Back at We Energies, for example, the Valley Plant has progressed to HART instrument communications that are fully integrated with its process control and asset management systems. Automated valve tests run seamlessly in the background, kicking off tiered levels of alerts -- all using HART. If no issues are detected in the course of an automated test, no alerts are generated. Issues that need attention -- but are not expected to affect operations in the near term -- go straight to a workstation running Emerson Process Management's AMS Suite asset management software for subsequent resolution. Only issues that the operator really needs to know about go to the Emerson Ovation control system operator console. "We're leveraging HART to do proactive diagnostics," Gordon explains. "We want to solve problems before they appear to the operator."

Offline HART Usage Already Widespread

In a recent survey of Control readers, a full 70% indicated they use HART communication in an offline, ad hoc fashion through handheld communicators and calibrators and/or portable PCs.

Percentage of HART Users with Integrated Connectivity

  • Occasional HART device connectivity -     70%
  • Via handheld communicator/calibrator -     68%
  • Via portable PC -     32%
The power plant also uses WirelessHART to boost safety and to quickly and easily add new measurement points. One example was a hard-to-reach temperature transmitter and thermocouple that had been installed five years ago, "but we never pulled a cable," Gordon says. WirelessHART solved that problem in short order. The company also uses WirelessHART to monitor safety showers and eyewash stations scattered through the remote areas of the plant.

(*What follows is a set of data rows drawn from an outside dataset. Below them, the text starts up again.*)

theorem pvGrow_flat (l : List Char) (c : Char) (k : Nat) :
    pvFlat (pvGrow (c, k) l) = List.replicate k c ++ l := by
  induction l generalizing c k with
  | nil => simp [pvGrow, pvFlat]
  | cons x xs ih =>
    by_cases hx : x = c
    · subst hx
      simp only [pvGrow, if_true]
      rw [ih]
      rw [List.replicate_succ', List.append_assoc]
      simp
    · simp only [pvGrow, if_neg hx, pvFlat, List.flatMap_cons]
      have := ih x 1
      simp only [pvFlat] at this
      rw [this]
      simp

theorem pvGrow_head (l : List Char) (c : Char) (k : Nat) :
    ∃ m, (pvGrow (c, k) l).head? = some (c, m) := by
  induction l generalizing k with
  | nil => exact ⟨k, rfl⟩
  | cons x xs ih =>
    by_cases hx : x = c
    · subst hx; simpa [pvGrow] using ih (k + 1)
    · exact ⟨k, by simp [pvGrow, hx]⟩

theorem pvGrow_valid (l : List Char) (c : Char) (k : Nat) (hk : 1 ≤ k) :
    pvValid (pvGrow (c, k) l) := by
  induction l generalizing c k with
  | nil => exact ⟨hk, by simp, trivial⟩
  | cons x xs ih =>
    by_cases hx : x = c
    · subst hx; simpa [pvGrow] using ih x (k + 1) (by omega)
    · simp only [pvGrow, if_neg hx, pvValid]
      refine ⟨hk, ?_, ih x 1 (by omega)⟩
      intro d k' hd
      obtain ⟨m, hm⟩ := pvGrow_head xs x 1
      rw [hm] at hd
      intro hdc
      apply hx
      cases hd
      exact hdc

theorem pvSpecB_cons_ne (c : Char) (l : List Char) (h : c ≠ 't') :
    pvSpecB (c :: l) = c :: pvSpecB l := by
  match l with
  | [] => rfl
  | d :: r => simp [pvSpecB, h]

theorem pvSpecB_rep_ne (c : Char) (h : c ≠ 't') (k : Nat) (l : List Char) :
    pvSpecB (List.replicate k c ++ l) = List.replicate k c ++ pvSpecB l := by
  induction k with
  | zero => simp
  | succ m ih => simp [List.replicate_succ, pvSpecB_cons_ne c _ h, ih]

theorem pvSpecB_rep_t (k : Nat) (l : List Char)
    (hl : ∀ x, l.head? = some x → x ≠ 't') :
    pvSpecB (List.replicate k 't' ++ l) =
      List.replicate (k / 2) 'o' ++ List.replicate (k % 2) 't' ++ pvSpecB l := by
  induction k using Nat.strong_induction_on with
  | _ k ih =>
    match k with
    | 0 => simp
    | 1 =>
      match l, hl with
      | [], _ => simp [pvSpecB]
      | x :: r, hl =>
        have hx : x ≠ 't' := hl x rfl
        have : pvSpecB ('t' :: x :: r) = 't' :: pvSpecB (x :: r) := by
          rw [pvSpecB]; simp [hx]
        simpa [List.replicate_succ] using this
    | (m + 2) =>
      have h1 : List.replicate (m + 2) 't' ++ l =
          't' :: 't' :: (List.replicate m 't' ++ l) := by
        simp [List.replicate_succ]
      have h2 : pvSpecB (List.replicate (m + 2) 't' ++ l) =
          'o' :: pvSpecB (List.replicate m 't' ++ l) := by
        rw [h1, pvSpecB]; simp
      rw [h2, ih m (by omega)]
      have e1 : (m + 2) / 2 = m / 2 + 1 := by omega
      have e2 : (m + 2) % 2 = m % 2 := by omega
      simp [e1, e2, List.replicate_succ]

theorem pvRender_eq (rs : List (Char × Nat)) (hv : pvValid rs) :
    rs.flatMap pvPiece = pvSpecB (pvFlat rs) := by
  induction rs with
  | nil => rfl
  | cons p rs ih =>
    obtain ⟨c, k⟩ := p
    obtain ⟨hk, hhead, hv'⟩ := hv
    have hfl : pvFlat ((c, k) :: rs) = List.replicate k c ++ pvFlat rs := by
      simp [pvFlat]
    by_cases hc : c = 't'
    · subst hc
      have hh : ∀ x, (pvFlat rs).head? = some x → x ≠ 't' := by
        intro x hx
        match rs, hv', hhead with
        | [], _, _ => simp [pvFlat] at hx
        | (d, k') :: rs', hv', hhead =>
          have hd : d ≠ 't' := hhead d k' rfl
          have hk' : 1 ≤ k' := hv'.1
          have : pvFlat ((d, k') :: rs') = d :: (List.replicate (k' - 1) d ++ pvFlat rs') := by
            simp only [pvFlat, List.flatMap_cons]
            rw [show List.replicate k' d = d :: List.replicate (k' - 1) d by
              rw [← List.replicate_succ]; congr 1; omega]
            simp
          rw [this] at hx
          simp at hx
          rw [← hx]; exact hd
      rw [hfl, pvSpecB_rep_t k _ hh, List.flatMap_cons, ih hv']
      simp [pvPiece]
    · rw [hfl, pvSpecB_rep_ne c hc, List.flatMap_cons, ih hv']
      simp [pvPiece, hc]

theorem bSide (l : List Char) : (l.foldl pvAddRun []).flatMap pvPiece = pvSpecB l := by
  match l with
  | [] => rfl
  | c :: tl =>
    have h0 : (c :: tl).foldl pvAddRun [] = pvGrow (c, 1) tl := by
      have := pvFoldl_addRun tl [] c 1
      simpa [pvAddRun] using this
    rw [h0, pvRender_eq _ (pvGrow_valid tl c 1 (by omega)), pvGrow_flat]
    simp

-- trailing-run bookkeeping for D_
theorem pvTrailT_le (l : List Char) : pvTrailT l ≤ l.length := by
  induction l with
  | nil => simp [pvTrailT]
  | cons c l ih =>
    rw [pvTrailT]
    split_ifs <;> simp; omega

-- the condition D transfers along the 'tt' recursion step of the specs
theorem pvD_step_tt (l : List Char)
    (h : ¬ (2 ≤ pvTrailT ('t' :: 't' :: l) ∧ pvTrailT ('t' :: 't' :: l) % 2 = 0)) :
    ¬ (2 ≤ pvTrailT l ∧ pvTrailT l % 2 = 0) := by
  have hle := pvTrailT_le l
  by_cases hall : pvTrailT l = l.length
  · have h1 : pvTrailT ('t' :: l) = l.length + 1 := by
      rw [pvTrailT, if_pos ⟨rfl, hall⟩]
    have h2 : pvTrailT ('t' :: 't' :: l) = l.length + 2 := by
      rw [pvTrailT, if_pos ⟨rfl, by simpa using h1⟩]; simp
    rw [h2] at h
    omega
  · have h1 : pvTrailT ('t' :: l) = pvTrailT l := by
      rw [pvTrailT, if_neg (by intro hh; exact hall hh.2)]
    have h2 : pvTrailT ('t' :: 't' :: l) = pvTrailT l := by
      rw [pvTrailT]
      rw [if_neg (by intro hh; rw [h1] at hh; simp at hh; omega)]
      exact h1
    rw [h2] at h
    exact h

-- D holds on the tail after the 'tt' step
theorem pvD_step_tt_pos (l : List Char) (hne : l ≠ [])
    (h : 2 ≤ pvTrailT ('t' :: 't' :: l) ∧ pvTrailT ('t' :: 't' :: l) % 2 = 0) :
    2 ≤ pvTrailT l ∧ pvTrailT l % 2 = 0 := by
  have hle := pvTrailT_le l
  have hlen : 1 ≤ l.length := by cases l with | nil => exact absurd rfl hne | cons x xs => simp
  by_cases hall : pvTrailT l = l.length
  · have h1 : pvTrailT ('t' :: l) = l.length + 1 := by
      rw [pvTrailT, if_pos ⟨rfl, hall⟩]
    have h2 : pvTrailT ('t' :: 't' :: l) = l.length + 2 := by
      rw [pvTrailT, if_pos ⟨rfl, by simpa using h1⟩]; simp
    rw [h2] at h
    omega
  · have h1 : pvTrailT ('t' :: l) = pvTrailT l := by
      rw [pvTrailT, if_neg (by intro hh; exact hall hh.2)]
    have h2 : pvTrailT ('t' :: 't' :: l) = pvTrailT l := by
      rw [pvTrailT]
      rw [if_neg (by intro hh; rw [h1] at hh; simp at hh; omega)]
      exact h1
    rw [h2] at h
    exact h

Today, the plant is migrating standalone local control loops over to HART-based digital valve controllers and transmitters. Similarly, on/off valves are being retrofitted with digital valve controllers to provide diagnostic capabilities over HART. "With HART and a digital valve controller, I can remotely run a five-minute valve test and tell whether the valve is leaking through without ever taking anything apart," Gordon says.

"HART technology has made our job of keeping things up and running a lot easier," Gordon says. "When you look at how we previously used HART versus what we do with it now, it's an incredible leap in technology. Today, our rule of thumb is that if a device we're buying comes with HART, we want it."